Она подумала о Давиде и Голиафе и других библейских историях, которые слышала об избранном народе Бога, сражавшемся против грозного угнетателя. Она подумала о евреях, Египте и фараонах.
— Дай моему народу уйти, — произнесла она.
Телевизор ответил ей детским голосом:
— Ладно.
Люсиль рассмеялась.
— Это знак! — сказала она. — Я получила подтверждение, не так ли?
Она писала долгое время. Она писала, пока ее пальцы не начало сводить судорогой; пока текст уже не вмещался на одной странице. К тому времени солнце поднялось над горизонтом, и телевизионная программа перешла на утренний выпуск новостей.
Продолжая писать, Люсиль вполуха прислушивалась к сообщениям диктора. Ничего нового не происходило. Количество новых «вернувшихся» продолжало увеличиваться. Никто по-прежнему не знал причин их появления. Центры временного содержания разрастались по всему миру. Они возникали не только в сельской местности — в таких городках, как Аркадия — но и в гигантских мегаполисах. Фактически нормальные живые люди попали в осаду — во всяком случае, так утверждали новостные агентства. Люсиль считала, что диктор преувеличивал. Но женщина в Лос-Анджелесе, у которой брали интервью, имела противоположное мнение.
Когда Люсиль закончила свой инвентарный список событий, она перечитала его и подвергла пересмотру. Многое было неважным, однако первые тезисы казались значимыми даже при свете дня. Следовало как-то повлиять на ситуацию, но после молитвы она призналась себе, что это было ей не по силам.
— О, Господи! — прошептала старуха.
Она встала и пошла в спальную. Ее ноги больше не волочились.
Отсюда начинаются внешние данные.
-- ===== PORT B =====
-- the for-loop of B over range(3, n+1), iterated lazily: fuel = remaining iterations,
-- v = loop variable; state (g, total); none = fell through / IndexError
def findLoopB (n : Int) : ℕ → Int → Array Int → Int → Option Int
  | 0, _, _, _ => none
  | f+1, v, g, total =>
    match pyListGet? g v with
    | none => none
    | some gv =>
      let total' := total + gv
      if n ≤ total' then some v
      else
        match pyListGet? g gv with
        | none => none
        | some ggv =>
          match pyListGet? g (v + 1 - ggv) with
          | none => none
          | some x => findLoopB n f (v + 1) (g.push (1 + x)) total'

def find_alt (n : Int) : Int :=
  let g : List Int := [0, 1, 2, 2]
  if n ≤ 3 then (PySem.List.pyGet? g n).getD 0
  else (findLoopB n (n - 2).toNat 3 g.toArray 3).getD 0

-- ===== PRECONDITION & SPEC =====
-- Pre_ excludes only n ≤ -5, where the Python A (and B alike) raises IndexError on arr[n].
def Pre_find (n : Int) : Prop := -4 ≤ n
instance (n : Int) : Decidable (Pre_find n) := by unfold Pre_find; infer_instance
def pvWitness_find : Int := 10

def Spec_find (n : Int) (out : Int) : Prop := out = find_alt n
instance (n : Int) (out : Int) : Decidable (Spec_find n out) := by unfold Spec_find; infer_instance

-- ===== CLAIM (what is proved, stated in full; the proofs are below) =====
def Claim_equal_find : Prop := ∀ (n : Int), Dom_find n → Pre_find n → Spec_find n (find n)

-- ===== LEMMAS AND PROOFS =====

-- fuelled Golomb recurrence
def Gf : ℕ → ℕ → ℕ
  | _, 0 => 0
  | _, 1 => 1
  | _, 2 => 2
  | _, 3 => 2
  | 0, _+4 => 0
  | f+1, k+4 => 1 + Gf f ((k+4) - Gf f (Gf f (k+3)))

def G (k : ℕ) : ℕ := Gf k k

theorem Gf_spec : ∀ k : ℕ, (∀ f, k ≤ f → Gf f k = G k) ∧ G k ≤ k ∧ (1 ≤ k → 1 ≤ G k) := by
  intro k
  induction k using Nat.strong_induction_on with
  | _ k ih =>
    match k with
    | 0 => exact ⟨fun f _ => by cases f <;> rfl, by decide, by decide⟩
    | 1 => exact ⟨fun f _ => by cases f <;> rfl, by decide, by decide⟩
    | 2 => exact ⟨fun f _ => by cases f <;> rfl, by decide, by decide⟩
    | 3 => exact ⟨fun f _ => by cases f <;> rfl, by decide, by decide⟩
    | j+4 =>
      have h3 := ih (j+3) (by omega)
      have hv1 : 1 ≤ G (j+3) := h3.2.2 (by omega)
      have hv2 : G (j+3) ≤ j+3 := h3.2.1
      have hGv := ih (G (j+3)) (by omega)
      have hw1 : 1 ≤ G (G (j+3)) := hGv.2.2 hv1
      have hw2 : G (G (j+3)) ≤ G (j+3) := hGv.2.1
      have harg := ih (j+4 - G (G (j+3))) (by omega)
      have key : ∀ f, j+4 ≤ f → Gf f (j+4) = 1 + G (j+4 - G (G (j+3))) := by
        intro f hf
        match f, hf with
        | a+1, hf =>
          show 1 + Gf a ((j+4) - Gf a (Gf a (j+3))) = _
          rw [h3.1 a (by omega), hGv.1 a (by omega), harg.1 a (by omega)]
      have hGk : G (j+4) = 1 + G (j+4 - G (G (j+3))) := key (j+4) le_rfl
      refine ⟨fun f hf => by rw [key f hf, hGk], ?_, ?_⟩
      · rw [hGk]; have := harg.2.1; omega
      · intro _; rw [hGk]; omega

theorem G_rec (k : ℕ) : G (k+4) = 1 + G ((k+4) - G (G (k+3))) := by
  have h3 := Gf_spec (k+3)
  have hGv := Gf_spec (G (k+3))
  have harg := Gf_spec (k+4 - G (G (k+3)))
  show Gf (k+4) (k+4) = _
  show 1 + Gf (k+3) ((k+4) - Gf (k+3) (Gf (k+3) (k+3))) = _
  rw [h3.1 (k+3) le_rfl, hGv.1 (k+3) h3.2.1, harg.1 (k+3) (by have := hGv.2.2 (h3.2.2 (by omega)); omega)]

theorem G_le (k : ℕ) : G k ≤ k := (Gf_spec k).2.1
theorem G_pos {k : ℕ} (h : 1 ≤ k) : 1 ≤ G k := (Gf_spec k).2.2 h

def Tsum : ℕ → ℕ
  | 0 => 0
  | v+1 => Tsum v + G (v+1)

theorem Tsum_mono {a b : ℕ} (h : a ≤ b) : Tsum a ≤ Tsum b := by
  induction b with
  | zero => have : a = 0 := by omega
            simp [this]
  | succ b ih =>
    rcases Nat.lt_or_ge a (b+1) with h' | h'
    · have := ih (by omega); show _ ≤ Tsum b + G (b+1); omega
    · have : a = b+1 := by omega
      simp [this]

-- helper: uniqueness of the interval, given the interval property at k
theorem G_val_aux {k v : ℕ} (hk : 1 ≤ k) (hv : 1 ≤ v)
    (hint : Tsum (G k - 1) < k ∧ k ≤ Tsum (G k))
    (h1 : Tsum (v-1) < k) (h2 : k ≤ Tsum v) : G k = v := by
  have hGk1 : 1 ≤ G k := G_pos hk
  by_contra hne
  rcases Nat.lt_or_ge (G k) v with h | h
  · have : Tsum (G k) ≤ Tsum (v-1) := Tsum_mono (by omega)
    omega
  · have : Tsum v ≤ Tsum (G k - 1) := Tsum_mono (by omega)
    omega

-- main joint induction: interval characterisation and unit upper steps
theorem G_main : ∀ k : ℕ, (1 ≤ k → Tsum (G k - 1) < k ∧ k ≤ Tsum (G k)) ∧
    (2 ≤ k → G k ≤ G (k-1) + 1) := by
  intro k
  induction k using Nat.strong_induction_on with
  | _ k ih =>
    match k with
    | 0 => exact ⟨by omega, by omega⟩
    | 1 => refine ⟨fun _ => ?_, by omega⟩; decide
    | 2 => refine ⟨fun _ => ?_, fun _ => ?_⟩ <;> decide
    | 3 => refine ⟨fun _ => ?_, fun _ => ?_⟩ <;> decide
    | 4 => refine ⟨fun _ => ?_, fun _ => ?_⟩ <;> decide
    | k+4+1 =>
      -- general step: k' = k+5 = (k+4)+1, predecessor p = k+4 ≥ 4
      set p := k+4 with hp
      have ihp := (ih p (by omega)).1 (by omega)
      set v := G p with hv
      have hv2 : 2 ≤ v := by
        by_contra h
        have h1 : v ≤ 1 := by omega
        have : Tsum v ≤ Tsum 1 := Tsum_mono h1
        have : Tsum 1 = 1 := by decide
        omega
      have hvle : v ≤ p := G_le p
      have hstep : G v ≤ G (v-1) + 1 := (ih v (by omega)).2 hv2
      have hGvpos : 1 ≤ G v := G_pos (by omega)
      have hGvle : G v ≤ v := G_le v
      have hTv : Tsum v = Tsum (v-1) + G v := by
        have : v = (v-1)+1 := by omega
        rw [this]; rfl
      have hTv1 : Tsum (v-1) = Tsum (v-2) + G (v-1) := by
        have : v-1 = (v-2)+1 := by omega
        rw [this]; rfl
      -- the recurrence at p+1 = k+5
      have hrec : G (p+1) = 1 + G (p+1 - G v) := by
        have := G_rec (k+1)
        have e1 : k+1+4 = p+1 := by omega
        have e2 : k+1+3 = p := by omega
        rw [e1, e2] at this
        exact this
      rcases Nat.lt_or_ge p (Tsum v) with hcase | hcase
      · -- k' stays inside value v's run
        have harg1 : Tsum (v-2) < p+1 - G v := by omega
        have harg2 : p+1 - G v ≤ Tsum (v-1) := by omega
        have hargk : p+1 - G v ≤ p := by omega
        have hargpos : 1 ≤ p+1 - G v := by omega
        have hGarg : G (p+1 - G v) = v - 1 := by
          apply G_val_aux hargpos (by omega) ((ih _ (by omega)).1 hargpos)
          · have : v - 1 - 1 = v - 2 := by omega
            rw [this]; exact harg1
          · exact harg2
        have hGk' : G (p+1) = v := by rw [hrec, hGarg]; omega
        constructor
        · intro _
          rw [hGk']
          exact ⟨by omega, by omega⟩
        · intro _
          have : p + 1 - 1 = p := by omega
          rw [this, hGk']
          omega
      · -- p = Tsum v exactly: k' starts the run of v+1
        have hpeq : p = Tsum v := by omega
        have harg : p+1 - G v = Tsum (v-1) + 1 := by omega
        have hGarg : G (p+1 - G v) = v := by
          rw [harg]
          apply G_val_aux (by omega) (by omega) ((ih _ (by omega)).1 (by omega))
          · omega
          · omega
        have hGk' : G (p+1) = v + 1 := by rw [hrec, hGarg]; omega
        have hTv1' : Tsum (v+1) = Tsum v + G (v+1) := rfl
        have : 1 ≤ G (v+1) := G_pos (by omega)
        constructor
        · intro _
          rw [hGk']
          have : v + 1 - 1 = v := by omega
          rw [this]
          omega
        · intro _
          have : p + 1 - 1 = p := by omega
          rw [this, hGk']
-- ===== PORT B =====
def ripple_sort_alt (graph : List (String × List String)) (sccs : List (List String)) : List (List String) :=
  match buildSccGraph graph sccs with
  | none => []  -- KeyError in the shared _build_scc_graph; excluded by Pre_
  | some sccGraph =>
    let n := sccs.length
    let score0 : List Int := sccs.map (fun scc => (scc.length : Int))
    let score := (PySem.List.pyRange 0 (n : Int) 1).foldl
      (fun score _ =>
        (PySem.List.pyRange 0 (n : Int) 1).map (fun i =>
          ((PySem.List.pyGetD sccs i []).length : Int) +
            ((sccGraph.getD i []).map (fun j => PySem.List.pyGetD score j 0)).sum))
      score0
    (PySem.List.sorted (PySem.List.pyRange 0 (n : Int) 1)
        (fun i => PySem.List.pyGetD score i 0) true).map
      (fun i => PySem.List.pyGetD sccs i [])

-- ===== PRECONDITION & SPEC =====
-- declarative view of the condensed graph, used only by Pre_ (independent of the ports)
-- pvSccId sccs v = index of the LAST scc containing v (= node_to_scc_id's entry)
def pvSccId (sccs : List (List String)) (v : String) : Option Int :=
  (PySem.List.enumerate sccs).foldl (fun acc p => if v ∈ p.2 then some p.1 else acc) none

def pvEdge (graph : List (String × List String)) (sccs : List (List String)) (i j : Int) : Bool :=
  i != j && graph.any (fun p =>
    pvSccId sccs p.1 == some i && p.2.any (fun v => pvSccId sccs v == some j))

-- pvPath … k i = "there is a directed path of k edges starting at SCC i in the condensed graph"
def pvPath (graph : List (String × List String)) (sccs : List (List String)) : Nat → Int → Bool
  | 0, _ => true
  | k+1, i => (List.range sccs.length).any
      (fun j => pvEdge graph sccs i (j : Int) && pvPath graph sccs k (j : Int))

-- Pre_ excludes exactly the inputs where Python A raises: a KeyError when some key of
-- `graph` lies in no SCC, and the unbounded recursion (RecursionError) when the condensed
-- SCC graph has a cycle, i.e. a directed path of len(sccs) edges.
def Pre_ripple_sort (graph : List (String × List String)) (sccs : List (List String)) : Prop :=
  (∀ p ∈ graph, ∃ scc ∈ sccs, p.1 ∈ scc) ∧
  (∀ m ∈ List.range sccs.length, pvPath graph sccs sccs.length (m : Int) = false)
instance (graph : List (String × List String)) (sccs : List (List String)) : Decidable (Pre_ripple_sort graph sccs) := by unfold Pre_ripple_sort; infer_instance

def pvWitness_ripple_sort : (List (String × List String)) × List (List String) :=
  ([("a", ["b"])], [["a"], ["b"]])

def Spec_ripple_sort (graph : List (String × List String)) (sccs : List (List String)) (out : List (List String)) : Prop := out = ripple_sort_alt graph sccs
instance (graph : List (String × List String)) (sccs : List (List String)) (out : List (List String)) : Decidable (Spec_ripple_sort graph sccs out) := by unfold Spec_ripple_sort; infer_instance

-- ===== CLAIM (what is proved, stated in full; the proofs are below) =====
def Claim_equal_ripple_sort : Prop := ∀ (graph : List (String × List String)) (sccs : List (List String)), Dom_ripple_sort graph sccs → Pre_ripple_sort graph sccs → Spec_ripple_sort graph sccs (ripple_sort graph sccs)

-- ===== LEMMAS AND PROOFS =====

-- the pure downstream-size function, by fuel
def pvF (sccs : List (List String)) (g : PySem.Dict Int (PySem.Set Int)) : Nat → Int → Int
  | 0, i => ((PySem.List.pyGetD sccs i []).length : Int)
  | k+1, i => ((PySem.List.pyGetD sccs i []).length : Int) +
      ((g.getD i []).map (pvF sccs g k)).sum


-- generic dict-fold facts ---------------------------------------------------

theorem get?_foldl_insert_const (scc : List String) (d : PySem.Dict String Int) (a : Int)
    (v : String) :
    (scc.foldl (fun d node => d.insert node a) d).get? v
      = if v ∈ scc then some a else d.get? v := by
  induction scc generalizing d with
  | nil => simp
  | cons x t ih =>
    simp only [List.foldl_cons, ih, List.mem_cons]
    rw [PySem.Dict.get?_insert]
    by_cases h1 : v ∈ t <;> by_cases h2 : v = x <;> simp [h1, h2]

theorem get?_nodeToSccId_gen (l : List (Int × List String)) (d : PySem.Dict String Int)
    (v : String) :
    (l.foldl (fun d p => p.2.foldl (fun d node => d.insert node p.1) d) d).get? v
      = l.foldl (fun acc p => if v ∈ p.2 then some p.1 else acc) (d.get? v) := by
  induction l generalizing d with
  | nil => rfl
  | cons p t ih =>
    simp only [List.foldl_cons, ih, get?_foldl_insert_const]

theorem n2i_spec (sccs : List (List String)) (v : String) :
    (nodeToSccId sccs).get? v = pvSccId sccs v := by
  unfold nodeToSccId pvSccId
  rw [get?_nodeToSccId_gen]
  simp [PySem.Dict.get?_empty]

theorem pvSccId_bounds (sccs : List (List String)) (v : String) (i : Int)
    (h : pvSccId sccs v = some i) : 0 ≤ i ∧ i < (sccs.length : Int) := by
  unfold pvSccId at h
  have gen : ∀ (l : List (Int × List String)) (acc : Option Int),
      l.foldl (fun acc p => if v ∈ p.2 then some p.1 else acc) acc = some i →
      (∃ p ∈ l, p.1 = i) ∨ acc = some i := by
    intro l
    induction l with
    | nil => intro acc h; exact Or.inr h
    | cons p t ih =>
      intro acc h
      rcases ih _ h with h1 | h1
      · obtain ⟨q, hq, hq2⟩ := h1
        exact Or.inl ⟨q, List.mem_cons_of_mem _ hq, hq2⟩
      · by_cases hv : v ∈ p.2
        · simp [hv] at h1
          exact Or.inl ⟨p, List.mem_cons_self, h1⟩
        · simp [hv] at h1
          exact Or.inr h1
  rcases gen _ _ h with h1 | h1
  · obtain ⟨p, hp, hp2⟩ := h1
    have : p.1 ∈ (PySem.List.enumerate sccs 0).map (·.1) := List.mem_map_of_mem hp
    rw [PySem.List.map_fst_enumerate] at this
    rw [PySem.List.mem_pyRange_one] at this
    omega
  · simp at h1

-- the adjacency invariant of the built SCC graph -----------------------------

def EdgeOK (graph : List (String × List String)) (sccs : List (List String))
    (d : PySem.Dict Int (PySem.Set Int)) : Prop :=
  ∀ i j : Int, j ∈ d.getD i [] →
    pvEdge graph sccs i j = true ∧ 0 ≤ j ∧ j < (sccs.length : Int)

theorem build_edgeOK (graph : List (String × List String)) (sccs : List (List String))
    (g : PySem.Dict Int (PySem.Set Int)) (h : buildSccGraph graph sccs = some g) :
    EdgeOK graph sccs g := by
  unfold buildSccGraph at h
  -- generalize over the graph entries actually folded, remembering they are in `graph`
  suffices gen : ∀ (l : List (String × List String)), (∀ p ∈ l, p ∈ graph) →
      ∀ (d : PySem.Dict Int (PySem.Set Int)), EdgeOK graph sccs d →
      l.foldl
        (fun acc p =>
          acc.bind fun d =>
            match (nodeToSccId sccs).get? p.1 with
            | none => none
            | some uid =>
              some (p.2.foldl
                (fun d v =>
                  match (nodeToSccId sccs).get? v with
                  | some vid =>
                    if uid ≠ vid then d.insert uid (PySem.Set.add (d.getD uid []) vid) else d
                  | none => d)
                d))
        (some d) = some g → EdgeOK graph sccs g by
    refine gen graph (fun p hp => hp) PySem.Dict.empty ?_ h
    intro i j hj
    simp [PySem.Dict.getD_empty] at hj
  intro l
  induction l with
  | nil =>
    intro _ d hd h
    simp at h
    exact h ▸ hd
  | cons p t ih =>
    intro hsub d hd h
    simp only [List.foldl_cons, Option.bind_some] at h
    cases hu : (nodeToSccId sccs).get? p.1 with
    | none =>
      rw [hu] at h
      have : ∀ (t : List (String × List String)),
          t.foldl (fun acc p =>
            acc.bind fun d =>
              match (nodeToSccId sccs).get? p.1 with
              | none => none
              | some uid =>
                some (p.2.foldl
                  (fun d v =>
                    match (nodeToSccId sccs).get? v with
                    | some vid =>
                      if uid ≠ vid then d.insert uid (PySem.Set.add (d.getD uid []) vid) else d
                    | none => d)
                  d))
            (none : Option (PySem.Dict Int (PySem.Set Int))) = none := by
        intro t; induction t with
        | nil => rfl
        | cons q tq ihq => simpa using ihq
      rw [this] at h
      exact absurd h (by simp)
    | some uid =>
      rw [hu] at h
      refine ih (fun q hq => hsub q (List.mem_cons_of_mem _ hq)) _ ?_ h
      -- the inner fold preserves EdgeOK
      have hp : p ∈ graph := hsub p List.mem_cons_self
      have hu' : pvSccId sccs p.1 = some uid := by rw [← n2i_spec]; exact hu
      suffices inner : ∀ (vl : List String), (∀ v ∈ vl, v ∈ p.2) →
          ∀ (d : PySem.Dict Int (PySem.Set Int)), EdgeOK graph sccs d →
          EdgeOK graph sccs (vl.foldl
            (fun d v =>
              match (nodeToSccId sccs).get? v with
              | some vid =>
                if uid ≠ vid then d.insert uid (PySem.Set.add (d.getD uid []) vid) else d
              | none => d)
            d) from inner p.2 (fun v hv => hv) d hd
      intro vl
      induction vl with
      | nil => intro _ d hd; exact hd
      | cons v tv ihv =>
        intro hvsub d hd
        simp only [List.foldl_cons]
        refine ihv (fun w hw => hvsub w (List.mem_cons_of_mem _ hw)) _ ?_
        cases hv : (nodeToSccId sccs).get? v with
        | none => dsimp only; exact hd
        | some vid =>
          dsimp only
          by_cases hne : uid ≠ vid
          · rw [if_pos hne]
            have hv' : pvSccId sccs v = some vid := by rw [← n2i_spec]; exact hv
            intro i j hj
            rw [PySem.Dict.getD_insert] at hj
            by_cases hi : i = uid
            · rw [if_pos hi] at hj
              rw [PySem.Set.mem_add] at hj
              rcases hj with hj | hj
              · exact hi ▸ hd uid j hj
              · subst hj; subst hi
                refine ⟨?_, (pvSccId_bounds sccs v j hv').1, (pvSccId_bounds sccs v j hv').2⟩
                unfold pvEdge
                rw [Bool.and_eq_true, List.any_eq_true]
                constructor
                · simpa using hne
                · refine ⟨p, hp, ?_⟩
                  rw [Bool.and_eq_true, List.any_eq_true]
                  refine ⟨by simp [hu'], v, hvsub v List.mem_cons_self, by simp [hv']⟩
            · rw [if_neg hi] at hj
              exact hd i j hj
          · rw [if_neg hne]
            exact hd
Они чеканили шаг. В шкафу у задней стенки, под грудой коробок и старой обуви, под пачками налоговых квитанций и кипой непрочитанных книг, под слоем пыли, плесени и паутины, хранился пистолет ее супруга. Она помнила, что в последний раз видела это оружие полсотни лет назад — в ту ночь, когда Харольд сбил собаку на шоссе и они привезли ее домой, чтобы позже пристрелить из жалости. Воспоминание пришло внезапной вспышкой и вновь ушло, словно часть ее ума не хотела ассоциироваться с деталями того события.